-- pv_equiv track=rewrite | github.com/miliar/Code_Jam_Webscraper | solutions_python/solutions_year16_round4_nr1/65.py | build
-- ===== SOURCE A (Python) =====
-- beats = {'R': 'S', 'P': 'R', 'S': 'P'}
--
-- def build(winner, n):
--     current = winner
--     results = []
--     for _ in range(n):
--         results.append(current)
--         newCurrent = ''
--         for player in current:
--             newCurrent += player + beats[player]
--         current = newCurrent
--     results.append(current)
--     return results
-- ===== SOURCE B (Python) =====
-- # Direct positional computation of each stage: stage i (i >= 1) is built by a
-- # bit-count formula per output position instead of repeatedly doubling strings.
-- def build(winner, n):
--     order = 'RSP'                     # beats cycle: R -> S -> P -> R
--     idx = {'R': 0, 'S': 1, 'P': 2}
--     out = [winner]
--     for i in range(1, max(n, 0) + 1):
--         out.append(''.join(order[(idx[c] + bin(j).count('1')) % 3]
--                            for c in winner
--                            for j in range(1 << i)))
--     return out
-- ===== Notes on version B (the rewrite author's own statement) =====
-- stated objective: alternative
-- what changed: A builds each stage by doubling the previous string character by character; B computes every stage directly from the original winner string with a positional bit-count formula (character m of stage i is winner's character shifted along the R->S->P cycle by the popcount of the low i bits of m), so no stage depends on the previous one.
import Mathlib
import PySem

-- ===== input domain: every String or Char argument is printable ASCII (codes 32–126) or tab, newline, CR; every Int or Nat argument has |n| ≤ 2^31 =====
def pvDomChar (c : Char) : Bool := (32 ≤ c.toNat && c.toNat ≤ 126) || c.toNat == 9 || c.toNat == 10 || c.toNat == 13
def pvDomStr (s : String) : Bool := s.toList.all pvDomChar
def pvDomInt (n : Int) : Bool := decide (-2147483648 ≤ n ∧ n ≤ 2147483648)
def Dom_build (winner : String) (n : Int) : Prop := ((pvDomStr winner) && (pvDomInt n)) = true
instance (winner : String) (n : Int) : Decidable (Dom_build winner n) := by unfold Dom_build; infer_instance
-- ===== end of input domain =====

-- B repeatedly doubles nothing: each stage i >= 1 is computed directly, character by
-- character, from the winner and a popcount formula; A doubles the string stage by stage.
-- Both Pythons raise KeyError when n >= 1 and winner has a character outside R/P/S;
-- exactly those inputs are excluded by Pre_build.

-- ===== PORT A =====
-- beats = {'R': 'S', 'P': 'R', 'S': 'P'}
def pvBeats : PySem.Dict Char Char := PySem.Dict.ofList [('R', 'S'), ('P', 'R'), ('S', 'P')]

-- inner loop: for player in current: newCurrent += player + beats[player]
-- (beats[player] = none is Python's KeyError; threaded as Option, excluded by Pre_build)
def pvDoubleA (current : List Char) : Option (List Char) :=
  current.foldl
    (fun acc player => acc.bind fun nc => (pvBeats.get? player).bind fun b =>
      some (nc ++ [player, b]))
    (some [])

-- outer loop: for _ in range(n): results.append(current); current = doubled current
def pvLoopA : Nat → List Char × List (List Char) → Option (List Char × List (List Char))
  | 0, st => some st
  | k + 1, (current, results) =>
      (pvDoubleA current).bind fun nc => pvLoopA k (nc, results ++ [current])

def build (winner : String) (n : Int) : List String :=
  match pvLoopA n.toNat (winner.toList, []) with
  | some (current, results) => (results ++ [current]).map String.ofList
  | none => []  -- Python raises KeyError here; excluded by Pre_build

-- ===== PORT B =====
-- order = 'RSP'; idx = {'R': 0, 'S': 1, 'P': 2}
def pvOrder : List Char := ['R', 'S', 'P']
def pvIdx : PySem.Dict Char Int := PySem.Dict.ofList [('R', 0), ('S', 1), ('P', 2)]

-- ''.join(order[(idx[c] + bin(j).count('1')) % 3] for c in winner for j in range(1 << i))
-- (idx[c] = none is Python's KeyError; order[...] index is always in 0..2, so pyGetD is exact)
def pvStageB (winner : List Char) (i : Int) : Option (List Char) :=
  winner.foldl
    (fun acc c => acc.bind fun out => (pvIdx.get? c).bind fun k =>
      some (out ++ (PySem.List.pyRange 0 ((1 : Int) <<< i.toNat) 1).map
        (fun j => PySem.List.pyGetD pvOrder (PySem.Int.mod (k + (PySem.Int.bitCount j : Int)) 3) 'R')))
    (some [])

-- out = [winner]; for i in range(1, max(n, 0) + 1): out.append(stage i)
def build_alt (winner : String) (n : Int) : List String :=
  match (PySem.List.pyRange 1 (max n 0 + 1) 1).foldl
      (fun acc i => acc.bind fun out => (pvStageB winner.toList i).bind fun s =>
        some (out ++ [s]))
      (some [winner.toList]) with
  | some stages => stages.map String.ofList
  | none => []  -- Python raises KeyError here; excluded by Pre_build

-- ===== PRECONDITION & SPEC =====
-- Pre_build excludes exactly the inputs on which A raises KeyError: n >= 1 together with a
-- character of winner outside {'R', 'P', 'S'} (B raises the same KeyError there).
def Pre_build (winner : String) (n : Int) : Prop :=
  n ≤ 0 ∨ winner.toList.all (fun c => c == 'R' || c == 'P' || c == 'S') = true
instance (winner : String) (n : Int) : Decidable (Pre_build winner n) := by
  unfold Pre_build; infer_instance

def pvWitness_build : String × Int := ("RPS", 2)

def Spec_build (winner : String) (n : Int) (out : List String) : Prop := out = build_alt winner n
instance (winner : String) (n : Int) (out : List String) : Decidable (Spec_build winner n out) := by
  unfold Spec_build; infer_instance

-- ===== CLAIM (what is proved, stated in full; the proofs are below) =====
def Claim_equal_build : Prop := ∀ (winner : String) (n : Int), Dom_build winner n → Pre_build winner n → Spec_build winner n (build winner n)

-- ===== LEMMAS AND PROOFS =====

-- proof-side total versions of the beats/idx lookups (only the R/P/S cases matter)
def pvBeatsFn (c : Char) : Char := if c = 'R' then 'S' else if c = 'P' then 'R' else 'P'
def pvRPS (c : Char) : Prop := c = 'R' ∨ c = 'P' ∨ c = 'S'
def pvD (s : List Char) : List Char := s.flatMap (fun c => [c, pvBeatsFn c])
def pvIdxN (c : Char) : Nat := if c = 'R' then 0 else if c = 'S' then 1 else 2
def pvPopc (j : Nat) : Nat := PySem.Int.bitCount (j : Int)

theorem pvBeats_get {c : Char} (h : pvRPS c) : pvBeats.get? c = some (pvBeatsFn c) := by
  rcases h with h | h | h <;> subst h <;> decide

theorem pvIdx_get {c : Char} (h : pvRPS c) : pvIdx.get? c = some ((pvIdxN c : Nat) : Int) := by
  rcases h with h | h | h <;> subst h <;> decide

theorem pvRPS_beats {c : Char} (h : pvRPS c) : pvRPS (pvBeatsFn c) := by
  rcases h with h | h | h <;> subst h <;> simp [pvBeatsFn, pvRPS]

theorem pvRPS_d {s : List Char} (h : ∀ c ∈ s, pvRPS c) : ∀ c ∈ pvD s, pvRPS c := by
  intro c hc
  simp only [pvD, List.mem_flatMap, List.mem_cons] at hc
  obtain ⟨a, ha, hc | hc | hc⟩ := hc
  · exact hc ▸ h a ha
  · exact hc ▸ pvRPS_beats (h a ha)
  · cases hc

theorem pvDoubleA_fold (s acc : List Char) (h : ∀ c ∈ s, pvRPS c) :
    s.foldl
      (fun acc player => acc.bind fun nc => (pvBeats.get? player).bind fun b =>
        some (nc ++ [player, b]))
      (some acc) = some (acc ++ pvD s) := by
  induction s generalizing acc with
  | nil => simp [pvD]
  | cons c t ih =>
    have hc := h c (List.mem_cons_self ..)
    simp only [List.foldl_cons, pvBeats_get hc, Option.bind_some]
    rw [ih (acc ++ [c, pvBeatsFn c]) (fun x hx => h x (List.mem_cons_of_mem _ hx))]
    simp [pvD]

theorem pvDoubleA_eq {s : List Char} (h : ∀ c ∈ s, pvRPS c) : pvDoubleA s = some (pvD s) := by
  simpa using pvDoubleA_fold s [] h

theorem pvLoopA_eq (k : Nat) (s : List Char) (res : List (List Char))
    (h : ∀ c ∈ s, pvRPS c) :
    pvLoopA k (s, res) = some (pvD^[k] s, res ++ (List.range k).map (fun t => pvD^[t] s)) := by
  induction k generalizing s res with
  | zero => simp [pvLoopA]
  | succ k ih =>
    simp only [pvLoopA, pvDoubleA_eq h, Option.bind_some]
    rw [ih (pvD s) (res ++ [s]) (pvRPS_d h)]
    congr 1
    refine Prod.ext ?_ ?_
    · exact (Function.iterate_succ_apply pvD k s).symm
    · simp only [List.range_succ_eq_map, List.map_cons, List.map_map, List.append_assoc]
      simp [Function.iterate_succ_apply, Function.comp_def]

theorem pvPopc_halve (r : Nat) : pvPopc r = r % 2 + pvPopc (r / 2) := by
  rcases Nat.eq_zero_or_pos r with h | h
  · subst h; rfl
  · rw [pvPopc, pvPopc]; exact PySem.Int.bitCount_natCast h

theorem pvPopc_pow_add (i : Nat) : ∀ r : Nat, r < 2 ^ i → pvPopc (2 ^ i + r) = pvPopc r + 1 := by
  induction i with
  | zero =>
    intro r hr
    interval_cases r
    decide
  | succ i ih =>
    intro r hr
    have hp : 2 ^ (i + 1) = 2 * 2 ^ i := by ring
    have h2 : (2 ^ (i + 1) + r) / 2 = 2 ^ i + r / 2 := by omega
    have h3 : (2 ^ (i + 1) + r) % 2 = r % 2 := by omega
    rw [pvPopc_halve (2 ^ (i + 1) + r), h2, h3, ih (r / 2) (by omega), pvPopc_halve r]
    ring

-- the beats cycle read off the 'RSP' table: order[(idx c + k) % 3] is beats applied k times
theorem pvOrder_shift (k : Nat) (c : Char) (h : pvRPS c) :
    pvOrder.getD ((pvIdxN c + k) % 3) 'R' = pvBeatsFn^[k] c := by
  induction k with
  | zero => rcases h with h | h | h <;> subst h <;> decide
  | succ k ih =>
    rw [Function.iterate_succ_apply', ← ih]
    have hlt : (pvIdxN c + k) % 3 < 3 := Nat.mod_lt _ (by norm_num)
    have hm : (pvIdxN c + (k + 1)) % 3 = ((pvIdxN c + k) % 3 + 1) % 3 := by omega
    rw [hm]
    interval_cases h : (pvIdxN c + k) % 3 <;> decide

-- the core positional characterisation of i-fold doubling
theorem pvD_iterate (i : Nat) (s : List Char) :
    pvD^[i] s = s.flatMap (fun c => (List.range (2 ^ i)).map (fun j => pvBeatsFn^[pvPopc j] c)) := by
  induction i generalizing s with
  | zero =>
    simp [show pvPopc 0 = 0 from rfl, List.flatMap_singleton']
  | succ i ih =>
    rw [Function.iterate_succ_apply, ih (pvD s)]
    simp only [pvD, List.flatMap_assoc]
    congr 1
    funext c
    simp only [List.flatMap_cons, List.flatMap_nil, List.append_nil]
    symm
    rw [show 2 ^ (i + 1) = 2 ^ i + 2 ^ i from by ring, List.range_add, List.map_append,
      List.map_map]
    congr 1
    refine List.map_congr_left (fun j hj => ?_)
    rw [Function.comp_apply, pvPopc_pow_add i j (List.mem_range.mp hj),
      Function.iterate_succ_apply]

-- per-character body of B's stage, reduced to the iterate form
theorem pvStage_char (i : Int) (c : Char) (h : pvRPS c) :
    (PySem.List.pyRange 0 ((1 : Int) <<< i.toNat) 1).map
        (fun j => PySem.List.pyGetD pvOrder
          (PySem.Int.mod (((pvIdxN c : Nat) : Int) + (PySem.Int.bitCount j : Int)) 3) 'R')
      = (List.range (2 ^ i.toNat)).map (fun j => pvBeatsFn^[pvPopc j] c) := by
  have hsh : (1 : Int) <<< i.toNat = ((2 ^ i.toNat : Nat) : Int) := by
    rw [Int.shiftLeft_eq]; push_cast; ring
  rw [hsh, PySem.List.pyRange_zero_nat, List.map_map]
  refine List.map_congr_left (fun j _ => ?_)
  have hcast : ((pvIdxN c : Nat) : Int) + (PySem.Int.bitCount ((j : Nat) : Int) : Int)
      = (((pvIdxN c + pvPopc j : Nat)) : Int) := by
    simp [pvPopc]
  simp only [Function.comp_apply, hcast]
  rw [show (3 : Int) = ((3 : Nat) : Int) from rfl, PySem.Int.mod_natCast,
    PySem.List.pyGetD_natCast]
  exact pvOrder_shift _ c h

theorem pvStageB_fold (s : List Char) (acc : List Char) (i : Int)
    (h : ∀ c ∈ s, pvRPS c) :
    s.foldl
      (fun acc c => acc.bind fun out => (pvIdx.get? c).bind fun k =>
        some (out ++ (PySem.List.pyRange 0 ((1 : Int) <<< i.toNat) 1).map
          (fun j => PySem.List.pyGetD pvOrder (PySem.Int.mod (k + (PySem.Int.bitCount j : Int)) 3) 'R')))
      (some acc)
    = some (acc ++ s.flatMap (fun c => (List.range (2 ^ i.toNat)).map (fun j => pvBeatsFn^[pvPopc j] c))) := by
  induction s generalizing acc with
  | nil => simp
  | cons c t ih =>
    have hc := h c (List.mem_cons_self ..)
    simp only [List.foldl_cons, pvIdx_get hc, Option.bind_some]
    rw [ih _ (fun x hx => h x (List.mem_cons_of_mem _ hx))]
    rw [pvStage_char i c hc]
    simp

theorem pvStageB_eq {s : List Char} (i : Int) (h : ∀ c ∈ s, pvRPS c) :
    pvStageB s i
      = some (s.flatMap (fun c => (List.range (2 ^ i.toNat)).map (fun j => pvBeatsFn^[pvPopc j] c))) := by
  simpa [pvStageB] using pvStageB_fold s [] i h

theorem pvAltLoop_eq (l : List Int) (w : List Char) (acc : List (List Char))
    (h : ∀ c ∈ w, pvRPS c) :
    l.foldl
      (fun acc i => acc.bind fun out => (pvStageB w i).bind fun s =>
        some (out ++ [s]))
      (some acc)
    = some (acc ++ l.map (fun i =>
        w.flatMap (fun c => (List.range (2 ^ i.toNat)).map (fun j => pvBeatsFn^[pvPopc j] c)))) := by
  induction l generalizing acc with
  | nil => simp
  | cons i t ih =>
    simp only [List.foldl_cons, pvStageB_eq i h, Option.bind_some]
    rw [ih _]
    simp

-- ===== VERDICT (by name: the statement is the Claim_ definition above) =====
theorem build_spec : Claim_equal_build := by
  intro winner n _ hpre
  unfold Spec_build build build_alt
  by_cases hall : winner.toList.all (fun c => c == 'R' || c == 'P' || c == 'S') = true
  · -- every character is R/P/S: both sides are the staged doublings
    have hall' : ∀ c ∈ winner.toList, pvRPS c := by
      intro c hc
      have h2 := List.all_eq_true.mp hall c hc
      simp only [Bool.or_eq_true, beq_iff_eq] at h2
      exact h2.elim (fun h => h.elim Or.inl (fun h => Or.inr (Or.inl h))) (fun h => Or.inr (Or.inr h))
    rw [pvLoopA_eq n.toNat winner.toList [] hall']
    have hmax : max n 0 + 1 - 1 = (n.toNat : Int) := by omega
    rw [PySem.List.pyRange_one, hmax]
    have htn : ((n.toNat : Int)).toNat = n.toNat := by omega
    rw [htn, pvAltLoop_eq _ winner.toList [winner.toList] hall']
    simp only [List.nil_append, List.map_map]
    rw [show (List.range n.toNat).map (fun t => pvD^[t] winner.toList) ++ [pvD^[n.toNat] winner.toList]
        = (List.range (n.toNat + 1)).map (fun t => pvD^[t] winner.toList) from by
      rw [List.range_succ, List.map_append]; rfl]
    rw [List.range_succ_eq_map, List.map_cons, List.map_map]
    simp only [Function.iterate_zero_apply, List.cons_append, List.nil_append, List.map_cons,
      List.map_map]
    congr 1
    refine List.map_congr_left (fun t _ => ?_)
    simp only [Function.comp_apply]
    rw [pvD_iterate, show ((1 : Int) + (t : Int)).toNat = t.succ from by omega]
  · -- then Pre_build forces n ≤ 0: both sides are [winner]
    have hn : n ≤ 0 := by
      rcases hpre with hn | hall2
      · exact hn
      · exact absurd hall2 hall
    have h0 : n.toNat = 0 := by omega
    have hm0 : max n 0 + 1 ≤ 1 := by omega
    rw [h0, PySem.List.pyRange_one_eq_nil hm0]
    simp [pvLoopA]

--------------------------------

* Work order: The range runs from the line with "range(1 << i)))" up to and including the line with "-- stated objective: alternative" in the listing above; please write out exactly those lines and nothing more.

* Your response:
--                            for j in range(1 << i)))
--     return out
-- ===== Notes on version B (the rewrite author's own statement) =====
-- stated objective: alternative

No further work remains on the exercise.